As you say, if you can assume a 386-compatible CPU, a good option (especially for modern CPUs) is movzx dx, byte ptr [mem] / add ax, dx. If not, I guess we can pretend we're tuning for a real 8086, where code size in bytes is often more important than instruction count. (Especially on 8088, with its 8-bit bus.) So you definitely want to use xor dx, dx to zero DX (2 bytes instead of 3 for mov reg, imm16), if you can't avoid a zeroing instruction altogether.
Hoist the zeroing of DX (or DH) out of any loop, so you just mov dl, [mem] / add ax, dx. If the function only does it once, you may need to (manually)
inline the function in call sites that call it in a loop, if it's small enough for that to make sense. Or pick a register where callers are responsible for having the upper half zero.
As Raymond says, you can pick any other register whose high half you know to be zero at that point in your function. Perhaps you could mov cx, 4 instead of mov cl, 4 if you happened to need CL=4 for something else earlier, but you're done with CX by the time you need to add into AX. mov cx, 4 is only 1 byte longer, so you get CH zeroed with only 1 extra byte of code-size. (vs. xor cx, cx costs 2 bytes)
Another option is byte add/adc, but that isn't ideal for code size. (Or performance on later CPUs.)
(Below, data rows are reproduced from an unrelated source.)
-- pv_equiv track=rewrite | github.com/phoenixak/RAG-System | src/auth/security.py | _has_sequential_chars
-- ===== SOURCE A (Python) =====
-- def _has_sequential_chars(password: str, min_length: int = 3) -> bool:
--     """Check for sequential characters in password."""
--     sequences = [
--         "abcdefghijklmnopqrstuvwxyz",
--         "0123456789",
--         "qwertyuiop",
--         "asdfghjkl",
--         "zxcvbnm",
--     ]
--
--     password_lower = password.lower()
--
--     for seq in sequences:
--         for i in range(len(seq) - min_length + 1):
--             substring = seq[i : i + min_length]
--             if substring in password_lower or substring[::-1] in password_lower:
--                 return True
--
--     return False
-- ===== SOURCE B (Python) =====
-- def _has_sequential_chars(password: str, min_length: int = 3) -> bool:
--     """Check for sequential characters in password."""
--     sequences = [
--         "abcdefghijklmnopqrstuvwxyz",
--         "0123456789",
--         "qwertyuiop",
--         "asdfghjkl",
--         "zxcvbnm",
--     ]
--
--     if min_length <= 0:
--         return True  # the empty window occurs in every password
--
--     windows = set()
--     for seq in sequences:
--         for i in range(len(seq) - min_length + 1):
--             w = seq[i : i + min_length]
--             windows.add(w)
--             windows.add(w[::-1])
--
--     password_lower = password.lower()
--     return any(
--         password_lower[i : i + min_length] in windows
--         for i in range(len(password_lower) - min_length + 1)
--     )
-- ===== Notes on version B (the rewrite author's own statement) =====
-- stated objective: alternative
-- what changed: Instead of scanning the password repeatedly for every window of the five fixed sequences (and its reverse), B precomputes a set of all forward and reversed sequence windows once, returns True up front for min_length <= 0 (the empty window occurs everywhere), and otherwise slides a single window over password.lower(), testing set membership.
import Mathlib
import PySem

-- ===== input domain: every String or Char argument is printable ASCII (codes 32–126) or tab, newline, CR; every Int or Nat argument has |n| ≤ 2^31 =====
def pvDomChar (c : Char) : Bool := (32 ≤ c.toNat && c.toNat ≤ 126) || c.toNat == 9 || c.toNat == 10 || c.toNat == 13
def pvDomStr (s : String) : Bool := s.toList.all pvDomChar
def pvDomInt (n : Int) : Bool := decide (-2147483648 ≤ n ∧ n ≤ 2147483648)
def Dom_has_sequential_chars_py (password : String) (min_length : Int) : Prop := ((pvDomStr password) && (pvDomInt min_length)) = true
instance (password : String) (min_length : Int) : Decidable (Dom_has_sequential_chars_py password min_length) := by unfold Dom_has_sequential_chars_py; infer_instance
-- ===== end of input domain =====

-- B replaces A's per-sequence-window substring scans of the password by a precomputed set of all
-- forward/reversed sequence windows plus one sliding-window pass over password.lower() (alternative algorithm, similar cost).

-- ===== PORT A =====
-- the five fixed sequences (same list in both Pythons)
def pvSeqs : List String :=
  ["abcdefghijklmnopqrstuvwxyz", "0123456789", "qwertyuiop", "asdfghjkl", "zxcvbnm"]

-- s[::-1]  (always `some`, so getD never uses its default)
def pvRevStr (s : String) : String := (PySem.Str.slice? s none none (-1)).getD ""

-- 'for i in range(stop): if f(i): return True' — Python's range is lazy and the loop
-- returns at the first hit, so the loop is ported as a short-circuiting recursion
def pvForAny (f : Int → Bool) (i stop : Int) : Bool :=
  if i < stop then
    if f i then true else pvForAny f (i + 1) stop
  else false
termination_by (stop - i).toNat
decreasing_by omega

def has_sequential_chars_py (password : String) (min_length : Int) : Bool :=
  let password_lower := PySem.Str.lower password
  pvSeqs.any (fun seq =>
    pvForAny (fun i =>
      let substring := PySem.Str.slice seq (some i) (some (i + min_length))
      PySem.Str.isIn substring password_lower || PySem.Str.isIn (pvRevStr substring) password_lower)
      0 (PySem.Str.len seq - min_length + 1))

-- ===== PORT B =====
def has_sequential_chars_py_alt (password : String) (min_length : Int) : Bool :=
  if min_length ≤ 0 then true  -- the empty window occurs in every password
  else
  let windows : PySem.Set String :=
    pvSeqs.foldl (fun ws seq =>
      (PySem.List.pyRange 0 (PySem.Str.len seq - min_length + 1) 1).foldl (fun ws2 i =>
        let w := PySem.Str.slice seq (some i) (some (i + min_length))
        PySem.Set.add (PySem.Set.add ws2 w) (pvRevStr w)) ws) PySem.Set.empty
  let password_lower := PySem.Str.lower password
  (PySem.List.pyRange 0 (PySem.Str.len password_lower - min_length + 1) 1).any (fun i =>
    PySem.Set.contains windows (PySem.Str.slice password_lower (some i) (some (i + min_length))))

-- ===== PRECONDITION & SPEC =====
def Spec_has_sequential_chars_py (password : String) (min_length : Int) (out : Bool) : Prop := out = has_sequential_chars_py_alt password min_length
instance (password : String) (min_length : Int) (out : Bool) : Decidable (Spec_has_sequential_chars_py password min_length out) := by unfold Spec_has_sequential_chars_py; infer_instance

-- ===== CLAIM (what is proved, stated in full; the proofs are below) =====
def Claim_equal_has_sequential_chars_py : Prop := ∀ (password : String) (min_length : Int), Dom_has_sequential_chars_py password min_length → Spec_has_sequential_chars_py password min_length (has_sequential_chars_py password min_length)

-- ===== LEMMAS AND PROOFS =====

lemma revStr_toList (s : String) : (pvRevStr s).toList = s.toList.reverse := by
  simp [pvRevStr, PySem.Str.slice?_none_none_neg_one]

lemma pvForAny_iff (f : Int → Bool) (i stop : Int) :
    pvForAny f i stop = true ↔ ∃ j : Int, i ≤ j ∧ j < stop ∧ f j = true := by
  fun_induction pvForAny f i stop
  case case1 h hf => simp only [true_iff]; exact ⟨_, le_refl _, h, hf⟩
  case case2 h hf ih =>
    rw [ih]
    constructor
    · rintro ⟨j, hj1, hj2, hj3⟩; exact ⟨j, by omega, hj2, hj3⟩
    · rintro ⟨j, hj1, hj2, hj3⟩
      refine ⟨j, ?_, hj2, hj3⟩
      rcases eq_or_lt_of_le hj1 with rfl | hlt2
      · exact absurd hj3 hf
      · omega
  case case3 h => simp only [Bool.false_eq_true, false_iff]; rintro ⟨j, hj1, hj2, _⟩; omega

lemma any_pyRange_iff (n : Int) (f : Int → Bool) :
    ((PySem.List.pyRange 0 n 1).any f = true) ↔ ∃ i : Int, 0 ≤ i ∧ i < n ∧ f i = true := by
  simp [List.any_eq_true, PySem.List.mem_pyRange_one, and_assoc]

lemma mem_fold_inner (l : List Int) (f g : Int → String) (s0 : PySem.Set String) (x : String) :
    (x ∈ l.foldl (fun ws i => PySem.Set.add (PySem.Set.add ws (f i)) (g i)) s0) ↔
      x ∈ s0 ∨ ∃ i ∈ l, x = f i ∨ x = g i := by
  induction l generalizing s0 with
  | nil => simp
  | cons a l ih =>
      simp only [List.foldl_cons, ih, PySem.Set.mem_add, List.mem_cons]
      constructor
      · rintro (((h | h) | h) | ⟨i, hi, hx⟩)
        · exact Or.inl h
        · exact Or.inr ⟨a, Or.inl rfl, Or.inl h⟩
        · exact Or.inr ⟨a, Or.inl rfl, Or.inr h⟩
        · exact Or.inr ⟨i, Or.inr hi, hx⟩
      · rintro (h | ⟨i, (rfl | hi), hx⟩)
        · exact Or.inl (Or.inl (Or.inl h))
        · rcases hx with h | h
          · exact Or.inl (Or.inl (Or.inr h))
          · exact Or.inl (Or.inr h)
        · exact Or.inr ⟨i, hi, hx⟩

lemma mem_windows (ss : List String) (m : Int) (s0 : PySem.Set String) (x : String) :
    (x ∈ ss.foldl (fun ws seq =>
        (PySem.List.pyRange 0 (PySem.Str.len seq - m + 1) 1).foldl (fun ws2 i =>
          PySem.Set.add (PySem.Set.add ws2 ((PySem.Str.slice seq (some i) (some (i + m))))) (pvRevStr ((PySem.Str.slice seq (some i) (some (i + m)))))) ws) s0) ↔
      x ∈ s0 ∨ ∃ seq ∈ ss, ∃ i : Int, (0 ≤ i ∧ i < PySem.Str.len seq - m + 1) ∧
        (x = (PySem.Str.slice seq (some i) (some (i + m))) ∨ x = pvRevStr ((PySem.Str.slice seq (some i) (some (i + m))))) := by
  induction ss generalizing s0 with
  | nil => simp
  | cons a l ih =>
      simp only [List.foldl_cons, ih, mem_fold_inner, PySem.List.mem_pyRange_one, List.mem_cons]
      constructor
      · rintro (((h | ⟨i, hi, hx⟩) ) | ⟨seq, hs, i, hb, hx⟩)
        · exact Or.inl h
        · exact Or.inr ⟨a, Or.inl rfl, i, hi, hx⟩
        · exact Or.inr ⟨seq, Or.inr hs, i, hb, hx⟩
      · rintro (h | ⟨seq, (rfl | hs), i, hb, hx⟩)
        · exact Or.inl (Or.inl h)
        · exact Or.inl (Or.inr ⟨i, hb, hx⟩)
        · exact Or.inr ⟨seq, hs, i, hb, hx⟩

lemma len_eq_toList (s : String) : PySem.Str.len s = (s.toList.length : Int) := by
  simp [PySem.Str.len_eq]

-- key bridge: for a window of length m>0, `t in s` iff some length-m slice of s equals t
lemma isIn_iff_window (t s : String) (m : Int) (hm : 0 < m) (ht : (t.toList.length : Int) = m) :
    PySem.Str.isIn t s = true ↔
      ∃ j : Int, 0 ≤ j ∧ j < PySem.Str.len s - m + 1 ∧
        PySem.Str.slice s (some j) (some (j + m)) = t := by
  have hmnat : ((m.toNat : Int)) = m := Int.toNat_of_nonneg hm.le
  rw [PySem.Str.isIn_iff_infix]
  constructor
  · intro h
    obtain ⟨j, hpre⟩ := (PySem.Chars.exists_prefix_drop_iff_isIn t.toList s.toList).mpr
      ((PySem.Chars.isIn_iff_infix _ _).mpr h)
    have hlen := hpre.length_le
    rw [List.length_drop] at hlen
    refine ⟨(j : Int), by positivity, ?_, ?_⟩
    · rw [len_eq_toList]; omega
    · apply String.toList_inj.mp
      have : (j : Int) + m = (j : Int) + (m.toNat : Int) := by omega
      rw [PySem.Str.toList_slice, PySem.Chars.slice_eq_listSlice, this,
        PySem.List.slice_natCast_add]
      have hlen2 : t.toList.length = m.toNat := by omega
      rw [← hlen2]
      exact (List.prefix_iff_eq_take.mp hpre).symm
  · rintro ⟨j, hj0, hjlt, heq⟩
    have hj : ((j.toNat : Int)) = j := Int.toNat_of_nonneg hj0
    apply (PySem.Chars.isIn_iff_infix _ _).mp
    apply (PySem.Chars.exists_prefix_drop_iff_isIn t.toList s.toList).mp
    refine ⟨j.toNat, ?_⟩
    have : PySem.Str.slice s (some j) (some (j + m)) =
        PySem.Str.slice s (some (j.toNat : Int)) (some ((j.toNat : Int) + (m.toNat : Int))) := by
      rw [hj, hmnat]
    rw [this] at heq
    have htake : (s.toList.drop j.toNat).take m.toNat = t.toList := by
      rw [← PySem.List.slice_natCast_add, ← PySem.Chars.slice_eq_listSlice,
        ← PySem.Str.toList_slice, heq]
    rw [← htake]
    exact List.take_prefix _ _

lemma win_len (seq : String) (i m : Int) (hm : 0 < m) (h0 : 0 ≤ i)
    (hlt : i < PySem.Str.len seq - m + 1) : (((PySem.Str.slice seq (some i) (some (i + m)))).toList.length : Int) = m := by
  have hi : ((i.toNat : Int)) = i := Int.toNat_of_nonneg h0
  have hmnat : ((m.toNat : Int)) = m := Int.toNat_of_nonneg hm.le
  have : (PySem.Str.slice seq (some i) (some (i + m))) =
      PySem.Str.slice seq (some (i.toNat : Int)) (some ((i.toNat : Int) + (m.toNat : Int))) := by
    rw [hi, hmnat]
  rw [this]
  rw [len_eq_toList] at hlt
  have : (PySem.Str.slice seq (some (i.toNat : Int))
      (some ((i.toNat : Int) + (m.toNat : Int)))).toList =
      (seq.toList.drop i.toNat).take m.toNat := by
    rw [PySem.Str.toList_slice, PySem.Chars.slice_eq_listSlice, PySem.List.slice_natCast_add]
  rw [this]
  simp [List.length_take, List.length_drop]
  have hsl : seq.toList.length = seq.length := rfl
  omega

-- s[len(s) : len(s)+m] is empty for every m
lemma slice_at_end (s : String) (m : Int) :
    (PySem.Str.slice s (some (PySem.Str.len s)) (some (PySem.Str.len s + m))).toList = [] := by
  apply List.eq_nil_of_length_eq_zero
  rw [PySem.Str.toList_slice, PySem.Chars.slice_eq_listSlice, len_eq_toList,
    PySem.List.length_slice]
  have h1 := PySem.List.clampIdx_le s.toList.length ((s.toList.length : Int) + m)
  have h2 : PySem.List.clampIdx s.toList.length (s.toList.length : Int) = s.toList.length := by
    rw [PySem.List.clampIdx_natCast]; omega
  omega

lemma isIn_of_toList_nil (t s : String) (h : t.toList = []) : PySem.Str.isIn t s = true := by
  rw [PySem.Str.isIn_eq, h]
  exact PySem.Chars.isIn_nil _

theorem main_eq (password : String) (min_length : Int) :
    has_sequential_chars_py password min_length = has_sequential_chars_py_alt password min_length := by
  unfold has_sequential_chars_py has_sequential_chars_py_alt
  by_cases hm : 0 < min_length
  · rw [if_neg (by omega : ¬ min_length ≤ 0)]
    rw [Bool.eq_iff_iff, List.any_eq_true, any_pyRange_iff]
    constructor
    · rintro ⟨seq, hseq, hin⟩
      rw [pvForAny_iff] at hin
      obtain ⟨i, hi0, hilt, hor⟩ := hin
      rw [Bool.or_eq_true] at hor
      have hwl := win_len seq i min_length hm hi0 hilt
      rcases hor with h | h
      · obtain ⟨j, hj0, hjlt, heq⟩ :=
          (isIn_iff_window _ _ min_length hm hwl).mp h
        refine ⟨j, hj0, hjlt, ?_⟩
        rw [PySem.Set.contains_iff, mem_windows]
        exact Or.inr ⟨seq, hseq, i, ⟨hi0, hilt⟩, Or.inl heq⟩
      · have hrl : (((pvRevStr ((PySem.Str.slice seq (some i) (some (i + min_length))))).toList.length : Int)) = min_length := by
          rw [revStr_toList, List.length_reverse]; exact hwl
        obtain ⟨j, hj0, hjlt, heq⟩ :=
          (isIn_iff_window _ _ min_length hm hrl).mp h
        refine ⟨j, hj0, hjlt, ?_⟩
        rw [PySem.Set.contains_iff, mem_windows]
        exact Or.inr ⟨seq, hseq, i, ⟨hi0, hilt⟩, Or.inr heq⟩
    · rintro ⟨j, hj0, hjlt, hcon⟩
      rw [PySem.Set.contains_iff, mem_windows] at hcon
      rcases hcon with h | ⟨seq, hseq, i, ⟨hi0, hilt⟩, hx⟩
      · simp [PySem.Set.empty] at h
      · refine ⟨seq, hseq, ?_⟩
        rw [pvForAny_iff]
        refine ⟨i, hi0, hilt, ?_⟩
        rw [Bool.or_eq_true]
        have hwl := win_len seq i min_length hm hi0 hilt
        rcases hx with hx | hx
        · exact Or.inl ((isIn_iff_window _ _ min_length hm hwl).mpr ⟨j, hj0, hjlt, hx⟩)
        · have hrl : (((pvRevStr ((PySem.Str.slice seq (some i) (some (i + min_length))))).toList.length : Int)) = min_length := by
            rw [revStr_toList, List.length_reverse]; exact hwl
          exact Or.inr ((isIn_iff_window _ _ min_length hm hrl).mpr ⟨j, hj0, hjlt, hx⟩)
  · -- min_length ≤ 0: A finds an empty window, B returns true up front
    rw [not_lt] at hm
    rw [if_pos hm]
    rw [List.any_eq_true]
    have hseq0 : PySem.Str.len "abcdefghijklmnopqrstuvwxyz" = 26 := by decide
    have hwin0 : ((PySem.Str.slice "abcdefghijklmnopqrstuvwxyz" (some 26) (some (26 + min_length)))).toList = [] := by
      have : (26 : Int) = PySem.Str.len "abcdefghijklmnopqrstuvwxyz" := by rw [hseq0]
      rw [this]
      exact slice_at_end _ _
    refine ⟨"abcdefghijklmnopqrstuvwxyz", by simp [pvSeqs], ?_⟩
    rw [pvForAny_iff]
    refine ⟨26, by norm_num, by rw [hseq0]; omega, ?_⟩
    rw [Bool.or_eq_true]
    exact Or.inl (isIn_of_toList_nil _ _ hwin0)

-- ===== VERDICT (by name: the statement is the Claim_ definition above) =====
theorem has_sequential_chars_py_spec : Claim_equal_has_sequential_chars_py := by
  intro password min_length _
  unfold Spec_has_sequential_chars_py
  exact main_eq password min_length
add al, [mem] ; 2 bytes + extra depending on addr mode
adc ah, 0 ; 3 bytes
So that's 1 byte more than if you already had a spare upper-zeroed register:
mov dl, [mem] ; 2 bytes (+ optional displacement)
add ax, dx ; 2 bytes
But on the plus side, add/adc doesn't need any extra register at all.
With the pointer in SI, it's worth looking for ways to take advantage of lodsb if you're really optimizing for code-size. That does mov al, [si] / inc si (or instead dec si if DF=1), but without affecting FLAGS. So you'd want to add into a different register.
xchg ax, reg is only 1 byte, but if you need two swaps it may not pay for itself if you actually have to return in AX, not some other register.